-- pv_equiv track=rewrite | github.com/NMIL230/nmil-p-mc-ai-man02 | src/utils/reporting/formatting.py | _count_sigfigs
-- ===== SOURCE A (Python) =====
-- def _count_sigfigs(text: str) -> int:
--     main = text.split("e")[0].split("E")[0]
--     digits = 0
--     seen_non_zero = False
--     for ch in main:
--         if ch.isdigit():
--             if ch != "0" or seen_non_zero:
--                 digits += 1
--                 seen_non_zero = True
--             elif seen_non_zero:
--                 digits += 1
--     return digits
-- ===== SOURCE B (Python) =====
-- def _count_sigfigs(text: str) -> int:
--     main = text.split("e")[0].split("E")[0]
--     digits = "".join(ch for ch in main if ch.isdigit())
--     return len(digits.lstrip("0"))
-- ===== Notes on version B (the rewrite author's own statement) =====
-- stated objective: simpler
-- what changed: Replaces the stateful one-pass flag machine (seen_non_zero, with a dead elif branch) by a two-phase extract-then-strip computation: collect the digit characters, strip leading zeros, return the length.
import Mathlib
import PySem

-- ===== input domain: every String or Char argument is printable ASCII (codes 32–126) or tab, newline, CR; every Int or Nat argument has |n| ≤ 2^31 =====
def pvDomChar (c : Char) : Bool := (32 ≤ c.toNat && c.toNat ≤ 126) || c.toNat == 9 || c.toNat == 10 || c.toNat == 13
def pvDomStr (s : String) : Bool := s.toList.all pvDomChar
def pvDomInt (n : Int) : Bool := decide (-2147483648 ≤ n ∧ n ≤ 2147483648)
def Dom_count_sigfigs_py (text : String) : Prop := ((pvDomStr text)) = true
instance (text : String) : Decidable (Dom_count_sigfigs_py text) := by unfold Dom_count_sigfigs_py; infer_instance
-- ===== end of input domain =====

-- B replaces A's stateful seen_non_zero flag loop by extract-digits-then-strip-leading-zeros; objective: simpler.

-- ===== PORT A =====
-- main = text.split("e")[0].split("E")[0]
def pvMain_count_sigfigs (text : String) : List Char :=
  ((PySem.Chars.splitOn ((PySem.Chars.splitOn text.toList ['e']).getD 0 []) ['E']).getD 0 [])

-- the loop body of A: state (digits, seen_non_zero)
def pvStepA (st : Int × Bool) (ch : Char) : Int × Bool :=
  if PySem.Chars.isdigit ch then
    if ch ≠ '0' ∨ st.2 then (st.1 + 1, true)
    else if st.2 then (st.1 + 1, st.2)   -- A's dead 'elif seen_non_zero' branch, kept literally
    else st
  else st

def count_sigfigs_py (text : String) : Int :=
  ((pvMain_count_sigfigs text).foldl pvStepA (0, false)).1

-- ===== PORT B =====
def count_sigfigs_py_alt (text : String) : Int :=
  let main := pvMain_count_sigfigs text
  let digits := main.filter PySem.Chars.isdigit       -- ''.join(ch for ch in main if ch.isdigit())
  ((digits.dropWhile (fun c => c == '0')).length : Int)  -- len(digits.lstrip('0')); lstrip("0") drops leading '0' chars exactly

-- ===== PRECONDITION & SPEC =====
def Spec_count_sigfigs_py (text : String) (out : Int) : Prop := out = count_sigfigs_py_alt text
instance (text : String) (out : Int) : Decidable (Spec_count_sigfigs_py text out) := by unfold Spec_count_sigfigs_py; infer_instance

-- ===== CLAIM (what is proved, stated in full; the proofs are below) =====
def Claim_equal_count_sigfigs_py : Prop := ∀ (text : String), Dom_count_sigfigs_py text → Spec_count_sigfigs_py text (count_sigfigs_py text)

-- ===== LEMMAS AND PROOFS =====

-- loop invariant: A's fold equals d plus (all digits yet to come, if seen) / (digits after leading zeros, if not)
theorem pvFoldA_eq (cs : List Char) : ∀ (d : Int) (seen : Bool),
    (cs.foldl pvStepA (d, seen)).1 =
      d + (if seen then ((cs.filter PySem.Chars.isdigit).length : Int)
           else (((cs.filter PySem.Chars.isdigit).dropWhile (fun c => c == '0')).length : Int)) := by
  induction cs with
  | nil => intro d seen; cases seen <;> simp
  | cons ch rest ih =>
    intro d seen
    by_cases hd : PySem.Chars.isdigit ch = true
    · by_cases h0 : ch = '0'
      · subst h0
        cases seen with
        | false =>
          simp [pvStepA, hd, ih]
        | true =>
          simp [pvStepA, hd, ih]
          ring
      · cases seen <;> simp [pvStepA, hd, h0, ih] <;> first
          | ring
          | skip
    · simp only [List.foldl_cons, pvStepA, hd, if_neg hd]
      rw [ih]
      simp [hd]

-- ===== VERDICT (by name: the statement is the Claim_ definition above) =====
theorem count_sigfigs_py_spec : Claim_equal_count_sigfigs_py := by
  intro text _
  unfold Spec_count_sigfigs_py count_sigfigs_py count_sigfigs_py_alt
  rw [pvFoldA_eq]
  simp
- - - - -
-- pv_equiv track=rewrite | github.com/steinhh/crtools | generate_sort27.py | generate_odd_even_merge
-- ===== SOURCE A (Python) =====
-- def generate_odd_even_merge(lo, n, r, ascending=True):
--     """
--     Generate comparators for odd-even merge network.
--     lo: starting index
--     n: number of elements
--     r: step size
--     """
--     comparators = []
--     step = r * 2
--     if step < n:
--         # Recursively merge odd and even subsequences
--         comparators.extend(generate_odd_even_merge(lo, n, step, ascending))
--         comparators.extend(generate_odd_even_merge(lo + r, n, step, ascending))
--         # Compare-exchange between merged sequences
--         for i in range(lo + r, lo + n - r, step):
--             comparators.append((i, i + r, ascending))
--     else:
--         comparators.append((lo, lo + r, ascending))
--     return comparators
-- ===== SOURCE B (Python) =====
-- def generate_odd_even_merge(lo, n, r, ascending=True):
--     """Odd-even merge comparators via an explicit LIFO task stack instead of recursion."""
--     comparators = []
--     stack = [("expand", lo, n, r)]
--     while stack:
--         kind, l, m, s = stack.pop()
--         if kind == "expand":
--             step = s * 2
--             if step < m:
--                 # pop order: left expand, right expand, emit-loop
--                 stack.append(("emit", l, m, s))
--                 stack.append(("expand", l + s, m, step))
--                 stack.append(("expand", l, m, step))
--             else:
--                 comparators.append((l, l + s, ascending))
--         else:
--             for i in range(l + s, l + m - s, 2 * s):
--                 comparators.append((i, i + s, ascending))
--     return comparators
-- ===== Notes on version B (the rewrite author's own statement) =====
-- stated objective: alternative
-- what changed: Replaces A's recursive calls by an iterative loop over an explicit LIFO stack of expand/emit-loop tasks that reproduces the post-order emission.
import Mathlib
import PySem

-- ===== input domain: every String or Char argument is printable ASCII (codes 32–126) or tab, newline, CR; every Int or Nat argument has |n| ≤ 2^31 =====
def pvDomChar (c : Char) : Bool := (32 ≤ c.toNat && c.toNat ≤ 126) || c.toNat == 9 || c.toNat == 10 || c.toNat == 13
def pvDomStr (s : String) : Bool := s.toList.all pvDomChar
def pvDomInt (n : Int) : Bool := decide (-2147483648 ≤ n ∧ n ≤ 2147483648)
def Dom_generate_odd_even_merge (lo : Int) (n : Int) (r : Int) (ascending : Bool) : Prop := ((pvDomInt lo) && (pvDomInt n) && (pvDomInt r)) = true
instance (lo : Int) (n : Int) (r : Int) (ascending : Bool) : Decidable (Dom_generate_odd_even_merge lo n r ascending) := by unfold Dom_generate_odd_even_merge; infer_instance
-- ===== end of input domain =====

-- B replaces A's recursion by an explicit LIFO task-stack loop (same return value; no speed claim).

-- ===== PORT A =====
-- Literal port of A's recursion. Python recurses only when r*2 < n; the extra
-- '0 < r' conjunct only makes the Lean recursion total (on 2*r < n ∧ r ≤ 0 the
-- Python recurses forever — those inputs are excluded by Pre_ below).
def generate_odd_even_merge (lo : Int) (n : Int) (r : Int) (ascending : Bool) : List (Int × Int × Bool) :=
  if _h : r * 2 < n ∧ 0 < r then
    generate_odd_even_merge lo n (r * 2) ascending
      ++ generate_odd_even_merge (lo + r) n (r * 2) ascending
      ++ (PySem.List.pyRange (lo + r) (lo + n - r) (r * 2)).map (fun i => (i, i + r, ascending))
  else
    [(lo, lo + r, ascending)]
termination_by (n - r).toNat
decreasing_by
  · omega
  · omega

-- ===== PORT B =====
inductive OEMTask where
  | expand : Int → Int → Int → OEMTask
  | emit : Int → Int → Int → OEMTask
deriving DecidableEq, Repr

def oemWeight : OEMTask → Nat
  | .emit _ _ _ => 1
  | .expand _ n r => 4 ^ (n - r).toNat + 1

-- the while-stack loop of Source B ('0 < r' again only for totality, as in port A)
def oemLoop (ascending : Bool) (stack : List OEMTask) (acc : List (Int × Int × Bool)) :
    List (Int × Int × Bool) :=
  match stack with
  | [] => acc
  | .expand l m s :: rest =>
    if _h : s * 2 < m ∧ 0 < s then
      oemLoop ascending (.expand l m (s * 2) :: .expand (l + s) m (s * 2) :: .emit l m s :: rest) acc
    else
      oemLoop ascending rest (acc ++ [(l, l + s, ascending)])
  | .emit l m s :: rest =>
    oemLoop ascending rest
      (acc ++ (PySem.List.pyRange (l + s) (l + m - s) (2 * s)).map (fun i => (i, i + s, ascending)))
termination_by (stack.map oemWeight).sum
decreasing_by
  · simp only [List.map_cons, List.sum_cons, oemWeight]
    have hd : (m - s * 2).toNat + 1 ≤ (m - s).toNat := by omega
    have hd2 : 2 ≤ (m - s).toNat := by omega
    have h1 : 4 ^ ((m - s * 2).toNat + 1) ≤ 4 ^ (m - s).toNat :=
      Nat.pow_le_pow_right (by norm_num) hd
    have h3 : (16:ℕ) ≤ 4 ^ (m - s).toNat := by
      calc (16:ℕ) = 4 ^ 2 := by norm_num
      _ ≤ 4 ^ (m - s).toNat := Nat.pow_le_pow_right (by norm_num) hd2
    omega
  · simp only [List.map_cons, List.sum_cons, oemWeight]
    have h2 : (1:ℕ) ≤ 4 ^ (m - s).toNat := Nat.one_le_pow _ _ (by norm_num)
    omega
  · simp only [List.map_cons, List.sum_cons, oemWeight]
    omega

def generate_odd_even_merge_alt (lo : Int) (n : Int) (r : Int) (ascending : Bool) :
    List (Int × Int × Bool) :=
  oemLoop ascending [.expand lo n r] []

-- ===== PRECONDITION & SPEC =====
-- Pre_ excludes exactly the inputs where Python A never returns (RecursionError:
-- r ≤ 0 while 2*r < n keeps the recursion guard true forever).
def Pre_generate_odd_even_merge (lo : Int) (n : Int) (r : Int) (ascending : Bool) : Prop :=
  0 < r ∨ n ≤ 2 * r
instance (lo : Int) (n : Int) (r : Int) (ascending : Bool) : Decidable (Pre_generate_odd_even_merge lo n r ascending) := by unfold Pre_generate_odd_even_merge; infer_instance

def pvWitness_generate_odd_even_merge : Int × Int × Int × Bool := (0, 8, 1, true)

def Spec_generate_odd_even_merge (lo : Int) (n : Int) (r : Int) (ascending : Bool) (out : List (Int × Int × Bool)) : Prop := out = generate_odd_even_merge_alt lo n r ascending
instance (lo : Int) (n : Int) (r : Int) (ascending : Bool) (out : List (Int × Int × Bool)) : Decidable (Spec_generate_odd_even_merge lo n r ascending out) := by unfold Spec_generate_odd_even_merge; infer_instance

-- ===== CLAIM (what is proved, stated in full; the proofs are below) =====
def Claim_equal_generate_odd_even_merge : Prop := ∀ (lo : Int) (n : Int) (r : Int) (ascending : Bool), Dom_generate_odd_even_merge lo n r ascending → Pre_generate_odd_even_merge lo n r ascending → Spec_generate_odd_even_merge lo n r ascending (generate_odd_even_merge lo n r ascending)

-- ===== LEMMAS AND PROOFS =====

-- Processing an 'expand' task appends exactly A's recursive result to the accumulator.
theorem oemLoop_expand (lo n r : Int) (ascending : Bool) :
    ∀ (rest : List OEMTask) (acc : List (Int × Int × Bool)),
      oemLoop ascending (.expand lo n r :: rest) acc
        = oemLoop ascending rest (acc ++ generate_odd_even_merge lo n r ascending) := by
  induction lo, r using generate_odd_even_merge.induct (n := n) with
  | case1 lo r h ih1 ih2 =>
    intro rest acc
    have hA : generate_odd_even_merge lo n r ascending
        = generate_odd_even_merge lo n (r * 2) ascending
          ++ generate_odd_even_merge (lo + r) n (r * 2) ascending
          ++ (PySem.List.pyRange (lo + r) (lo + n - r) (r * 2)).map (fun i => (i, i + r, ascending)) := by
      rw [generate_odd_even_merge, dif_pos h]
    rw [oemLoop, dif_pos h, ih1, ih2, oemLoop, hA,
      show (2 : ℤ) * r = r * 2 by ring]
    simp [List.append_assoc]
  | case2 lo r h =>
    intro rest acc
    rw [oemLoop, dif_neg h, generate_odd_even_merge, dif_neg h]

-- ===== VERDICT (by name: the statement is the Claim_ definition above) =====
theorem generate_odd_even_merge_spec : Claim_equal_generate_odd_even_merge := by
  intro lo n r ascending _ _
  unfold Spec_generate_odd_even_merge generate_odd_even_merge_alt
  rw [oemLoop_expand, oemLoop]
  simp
- - - - -
**Exercise:**
Look over the records above and say, with no extra words, how many lines include "lstrip".

**Answer to the problem:**
2